As part of its master directions on wilful defaulters released in 2015, the RBI asked banks to widen the scope of their monitoring of use of bank funds. The regulator suggested a host of ways in which end-use of bank funds can be monitored including:

  • Meaningful scrutiny of quarterly progress reports / operating statements / balance sheets of the borrowers.
  • Regular inspection of borrowers’ assets charged to the lenders as security.
  • Periodical scrutiny of borrowers’ books of accounts and the ‘no-lien’ accounts maintained with other banks.
  • Periodical visits to the assisted units.
  • System of periodical stock audit, in case of working capital finance.
  • A comprehensive management audit of the ‘credit’ function of lenders to capture any systemic weakness.

So why are bankers struggling to comply?

Bankers do not necessarily have the skill sets to adequately monitor the functioning of a corporate entity, said a senior public sector banker while speaking on condition of anonymity. As such, banks depend on statutory and independent auditors to study the company’s financials and businesses but there is no proper way to cross verify these reports, this banker said.

Former RBI Deputy Governor SS Mundra said that while monitoring of end-use of funds is important, banks can’t treat every transaction as suspicious. Banks have to rely on the judgement of specialist entities which are trained to do such monitoring.

You have to work with the idea that a borrower is innocent until proven guilty. Else, the system could become paralysed. Having said that, we do need better monitoring of sectors and individual entities to avoid fraud.
SS Mundra, Former RBI Deputy Governor

Ashvin Parekh, managing partner of Ashvin Parekh Advisory Services, agreed, saying that it’s public-sector banks that are lagging.

“Earlier, banking was purely trust-based. Now that’s changing and so is technology. So it would be some time before public sector bankers are able to be up to speed. Private banks have clearly shown that they are better at catching the customer’s pulse and sense whether he is genuine or not,” Parekh said.

What’s The Fix?

To combat misuse of bank funds, lenders are working on improving the response to early warning signals thrown up by fraud detection systems and also considering surprise audits of borrowers.

Bankers have come up with a list of agencies that can help them better monitor the end use of funds and the borrower’s businesses, Kannan of the Indian Banks Association told BloombergQuint. Lenders have drawn up a list of 78 such entities, which includes chartered accountancy firms and transaction advisory firms. Lenders can pick an entity from this list and determine the scope of monitoring.
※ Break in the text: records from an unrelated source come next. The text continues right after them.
-- pv_equiv track=rewrite | github.com/FawenYo/NTU_Programming-for-Business-Computing | Exam/midterm_two/problem2.py | replace_quotes
-- ===== SOURCE A (Python) =====
-- def replace_quotes(title, temp=""):
--     in_quotes = False
--     for chr_index in range(len(title)):
--         character = title[chr_index]
--
--         if character != '"':
--             temp += character
--         else:
--             # 引號不成對
--             if '"' not in title[chr_index + 1 :] and not in_quotes:
--                 temp += character
--             else:
--                 if not in_quotes:
--                     in_quotes = True
--                     temp += "「"
--                 else:
--                     in_quotes = False
--                     temp += "」"
--     return temp
-- ===== SOURCE B (Python) =====
-- def replace_quotes(title, temp=""):
--     n = title.count('"')
--     seen = 0
--     out = []
--     for c in title:
--         if c == '"':
--             if seen % 2 == 0 and seen == n - 1:
--                 out.append(c)  # last quote has no partner: keep it literal
--             else:
--                 out.append("「" if seen % 2 == 0 else "」")
--             seen += 1
--         else:
--             out.append(c)
--     return temp + "".join(out)
-- ===== Notes on version B (the rewrite author's own statement) =====
-- stated objective: faster
-- what changed: B counts the quotes once up front and walks the string a single time with a seen-quote counter (parity decides open/close, seen==n-1 with even parity detects the unpaired last quote), instead of A's rescan of the whole remaining suffix at every quote.
import Mathlib
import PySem

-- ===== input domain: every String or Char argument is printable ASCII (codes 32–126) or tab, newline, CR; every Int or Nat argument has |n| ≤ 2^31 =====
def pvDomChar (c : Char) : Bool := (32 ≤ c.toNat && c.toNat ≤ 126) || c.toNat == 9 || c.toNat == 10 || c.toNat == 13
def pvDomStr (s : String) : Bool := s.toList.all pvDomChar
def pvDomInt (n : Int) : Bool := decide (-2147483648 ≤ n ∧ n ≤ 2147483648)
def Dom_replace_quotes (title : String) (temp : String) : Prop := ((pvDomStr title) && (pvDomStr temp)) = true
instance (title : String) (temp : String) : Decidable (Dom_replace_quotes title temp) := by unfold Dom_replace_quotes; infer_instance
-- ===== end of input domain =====

-- B replaces A's per-quote rescan of the remaining suffix by one precomputed quote count
-- plus a single pass with a seen-quote counter (objective: faster, O(n) vs O(n^2)).

-- ===== PORT A =====
-- step of A's for-loop over range(len(title)); state = (in_quotes, temp so far)
def pvStepA (cs : List Char) (st : Bool × List Char) (chr_index : Int) : Bool × List Char :=
  let character := PySem.List.pyGetD cs chr_index ' '   -- index from range(len(title)): always in range
  if character ≠ '"' then (st.1, st.2 ++ [character])
  else if ¬ ('"' ∈ PySem.List.slice cs (some (chr_index + 1)) none) ∧ st.1 = false then
    (st.1, st.2 ++ [character])
  else if st.1 = false then (true, st.2 ++ ['「'])
  else (false, st.2 ++ ['」'])

def replace_quotes (title : String) (temp : String) : String :=
  let cs := title.toList
  let res := (PySem.List.pyRange 0 (cs.length : Int) 1).foldl (pvStepA cs) (false, temp.toList)
  String.ofList res.2

-- ===== PORT B =====
-- step of B's single pass; state = (seen quote count, output chars)
def pvStepB (n : Nat) (st : Nat × List Char) (c : Char) : Nat × List Char :=
  if c = '"' then
    if st.1 % 2 = 0 ∧ st.1 = n - 1 then (st.1 + 1, st.2 ++ [c])
    else (st.1 + 1, st.2 ++ [if st.1 % 2 = 0 then '「' else '」'])
  else (st.1, st.2 ++ [c])

def replace_quotes_alt (title : String) (temp : String) : String :=
  let cs := title.toList
  let n := cs.count '"'
  let res := cs.foldl (pvStepB n) (0, ([] : List Char))
  String.ofList (temp.toList ++ res.2)

-- ===== PRECONDITION & SPEC =====
def Spec_replace_quotes (title : String) (temp : String) (out : String) : Prop := out = replace_quotes_alt title temp
instance (title : String) (temp : String) (out : String) : Decidable (Spec_replace_quotes title temp out) := by unfold Spec_replace_quotes; infer_instance

-- ===== CLAIM (what is proved, stated in full; the proofs are below) =====
def Claim_equal_replace_quotes : Prop := ∀ (title : String) (temp : String), Dom_replace_quotes title temp → Spec_replace_quotes title temp (replace_quotes title temp)

-- ===== LEMMAS AND PROOFS =====

-- structural form of A's loop: process the remaining suffix directly
def pvAuxA : List Char → Bool × List Char → Bool × List Char
  | [], st => st
  | c :: rest, st =>
      pvAuxA rest
        (if c ≠ '"' then (st.1, st.2 ++ [c])
         else if ¬ ('"' ∈ rest) ∧ st.1 = false then (st.1, st.2 ++ [c])
         else if st.1 = false then (true, st.2 ++ ['「'])
         else (false, st.2 ++ ['」']))

lemma pvA_bridge (cs : List Char) (k : Nat) (st : Bool × List Char) :
    (PySem.List.pyRange (k : Int) (cs.length : Int) 1).foldl (pvStepA cs) st
      = pvAuxA (cs.drop k) st := by
  generalize hm : cs.length - k = m
  induction m generalizing k st with
  | zero =>
      have hk : cs.length ≤ k := by omega
      rw [PySem.List.pyRange_one_eq_nil (by exact_mod_cast hk),
          List.drop_eq_nil_of_le hk]
      rfl
  | succ m ih =>
      have hk : k < cs.length := by omega
      rw [PySem.List.pyRange_one_cons (by exact_mod_cast hk), List.foldl_cons,
          List.drop_eq_getElem_cons hk]
      have hget : PySem.List.pyGetD cs (k : Int) ' ' = cs[k] := by
        rw [PySem.List.pyGetD_natCast, List.getD_eq_getElem cs ' ' hk]
      have hslice : PySem.List.slice cs (some ((k : Int) + 1)) none = cs.drop (k + 1) := by
        have : ((k : Int) + 1) = ((k + 1 : Nat) : Int) := by push_cast; ring
        rw [this, PySem.List.slice_from_natCast]
      have hstep : pvStepA cs st (k : Int)
          = (if cs[k] ≠ '"' then (st.1, st.2 ++ [cs[k]])
             else if ¬ ('"' ∈ cs.drop (k + 1)) ∧ st.1 = false then (st.1, st.2 ++ [cs[k]])
             else if st.1 = false then (true, st.2 ++ ['「'])
             else (false, st.2 ++ ['」'])) := by
        unfold pvStepA
        rw [hget, hslice]
      rw [hstep]
      have hcast : (k : Int) + 1 = ((k + 1 : Nat) : Int) := by push_cast; ring
      rw [hcast, ih (k + 1) _ (by omega)]
      rfl

lemma pvB_shift (n : Nat) : ∀ (rest : List Char) (seen : Nat) (out : List Char),
    rest.foldl (pvStepB n) (seen, out)
      = ((rest.foldl (pvStepB n) (seen, ([] : List Char))).1,
         out ++ (rest.foldl (pvStepB n) (seen, ([] : List Char))).2) := by
  intro rest
  induction rest with
  | nil => intro seen out; simp
  | cons c rest ih =>
      intro seen out
      simp only [List.foldl_cons]
      have hs : pvStepB n (seen, out) c
          = ((pvStepB n (seen, ([] : List Char)) c).1,
             out ++ (pvStepB n (seen, ([] : List Char)) c).2) := by
        unfold pvStepB; split_ifs <;> simp
      rw [hs, ih, ih ((pvStepB n (seen, ([] : List Char)) c).1)
            ((pvStepB n (seen, ([] : List Char)) c).2)]
      simp

lemma pvMain (n : Nat) : ∀ (rest : List Char) (seen : Nat) (inq : Bool) (acc : List Char),
    n = seen + rest.count '"' →
    (rest.count '"' = 0 ∨ inq = decide (seen % 2 = 1)) →
    (pvAuxA rest (inq, acc)).2 = acc ++ (rest.foldl (pvStepB n) (seen, ([] : List Char))).2 := by
  intro rest
  induction rest with
  | nil => intro seen inq acc _ _; simp [pvAuxA]
  | cons c rest ih =>
      intro seen inq acc hn hinv
      simp only [pvAuxA, List.foldl_cons]
      by_cases hc : c = '"'
      · subst hc
        have hcount : (('"' : Char) :: rest).count '"' = rest.count '"' + 1 := by
          simp
        rw [hcount] at hn
        have hq : inq = decide (seen % 2 = 1) := by
          rcases hinv with h | h
          · rw [hcount] at h; omega
          · exact h
        have hstepB : pvStepB n (seen, ([] : List Char)) '"'
            = (seen + 1,
               if seen % 2 = 0 ∧ seen = n - 1 then ['"']
               else [if seen % 2 = 0 then '「' else '」']) := by
          unfold pvStepB
          rw [if_pos rfl]
          split_ifs <;> simp
        rw [hstepB, pvB_shift, if_neg (by simp : ¬ (('"' : Char) ≠ '"'))]
        by_cases hm : ('"' : Char) ∈ rest
        · -- more quotes remain: toggle branch on both sides
          have hmc : rest.count '"' ≠ 0 := fun h0 => (List.count_eq_zero.mp h0) hm
          have hnot : ¬ (seen % 2 = 0 ∧ seen = n - 1) := by omega
          rw [if_neg (by simp [hm]), if_neg hnot]
          cases inq with
          | false =>
            have h1 : ¬ seen % 2 = 1 := by simpa using hq.symm
            have he : seen % 2 = 0 := by omega
            rw [if_pos (by rfl), if_pos he,
                ih (seen + 1) true (acc ++ ['「']) (by omega)
                  (Or.inr (by simp; omega))]
            simp
          | true =>
            have h1 : seen % 2 = 1 := by simpa using hq.symm
            rw [if_neg (by simp), if_neg (by omega : ¬ seen % 2 = 0),
                ih (seen + 1) false (acc ++ ['」']) (by omega)
                  (Or.inr (by simp; omega))]
            simp
        · -- no quote remains after this one
          have hmc : rest.count '"' = 0 := List.count_eq_zero.mpr hm
          cases inq with
          | false =>
            have h1 : ¬ seen % 2 = 1 := by simpa using hq.symm
            have he : seen % 2 = 0 := by omega
            rw [if_pos (⟨hm, rfl⟩ : ¬ ('"' : Char) ∈ rest ∧ ((false, acc).1 = false)),
                if_pos (⟨he, by omega⟩ : seen % 2 = 0 ∧ seen = n - 1),
                ih (seen + 1) false (acc ++ ['"']) (by omega) (Or.inl hmc)]
            simp
          | true =>
            have h1 : seen % 2 = 1 := by simpa using hq.symm
            have hnot : ¬ (seen % 2 = 0 ∧ seen = n - 1) := by omega
            rw [if_neg (by simp), if_neg (by simp), if_neg hnot,
                if_neg (by omega : ¬ seen % 2 = 0),
                ih (seen + 1) false (acc ++ ['」']) (by omega) (Or.inl hmc)]
            simp
      · have hcount : (c :: rest).count '"' = rest.count '"' := by
          simp [hc]
        rw [hcount] at hn
        have hstepB : pvStepB n (seen, ([] : List Char)) c = (seen, [c]) := by
          unfold pvStepB; simp [hc]
        rw [hstepB, pvB_shift]
        simp only [if_pos (by simpa using hc : c ≠ '"')]
        rw [ih seen inq (acc ++ [c]) hn (by rw [hcount] at hinv; exact hinv)]
        simp

-- ===== VERDICT (by name: the statement is the Claim_ definition above) =====
theorem replace_quotes_spec : Claim_equal_replace_quotes := by
  intro title temp _
  unfold Spec_replace_quotes replace_quotes replace_quotes_alt
  have h0 := pvA_bridge title.toList 0 (false, temp.toList)
  simp only [Nat.cast_zero, List.drop_zero] at h0
  simp only [h0]
  rw [pvMain (title.toList.count '"') title.toList 0 false temp.toList (by simp) (by simp)]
A senior private sector banker, who spoke on conditions of anonymity, said lenders are also considering a framework under which they would share information regarding a borrower’s spending pattern. This would be along the lines of the RBI’s Central Repository of Information on Large Credits, which is used to monitor aggregate borrowing from the banking system. While this project is still in the early stages, such a system could help banks find out where the funds have moved once they have disbursed them, the private banker added.

State Bank of India Chairman Rajnish Kumar, however, believes banks can only do so much.

“How much oversight can bank do...The methods of lending will also have to undergo change. The consortium discipline or the multiple banking discipline has to be improved and there the regulator also has to play a role,”said Kumar on the sidelines of a recent event.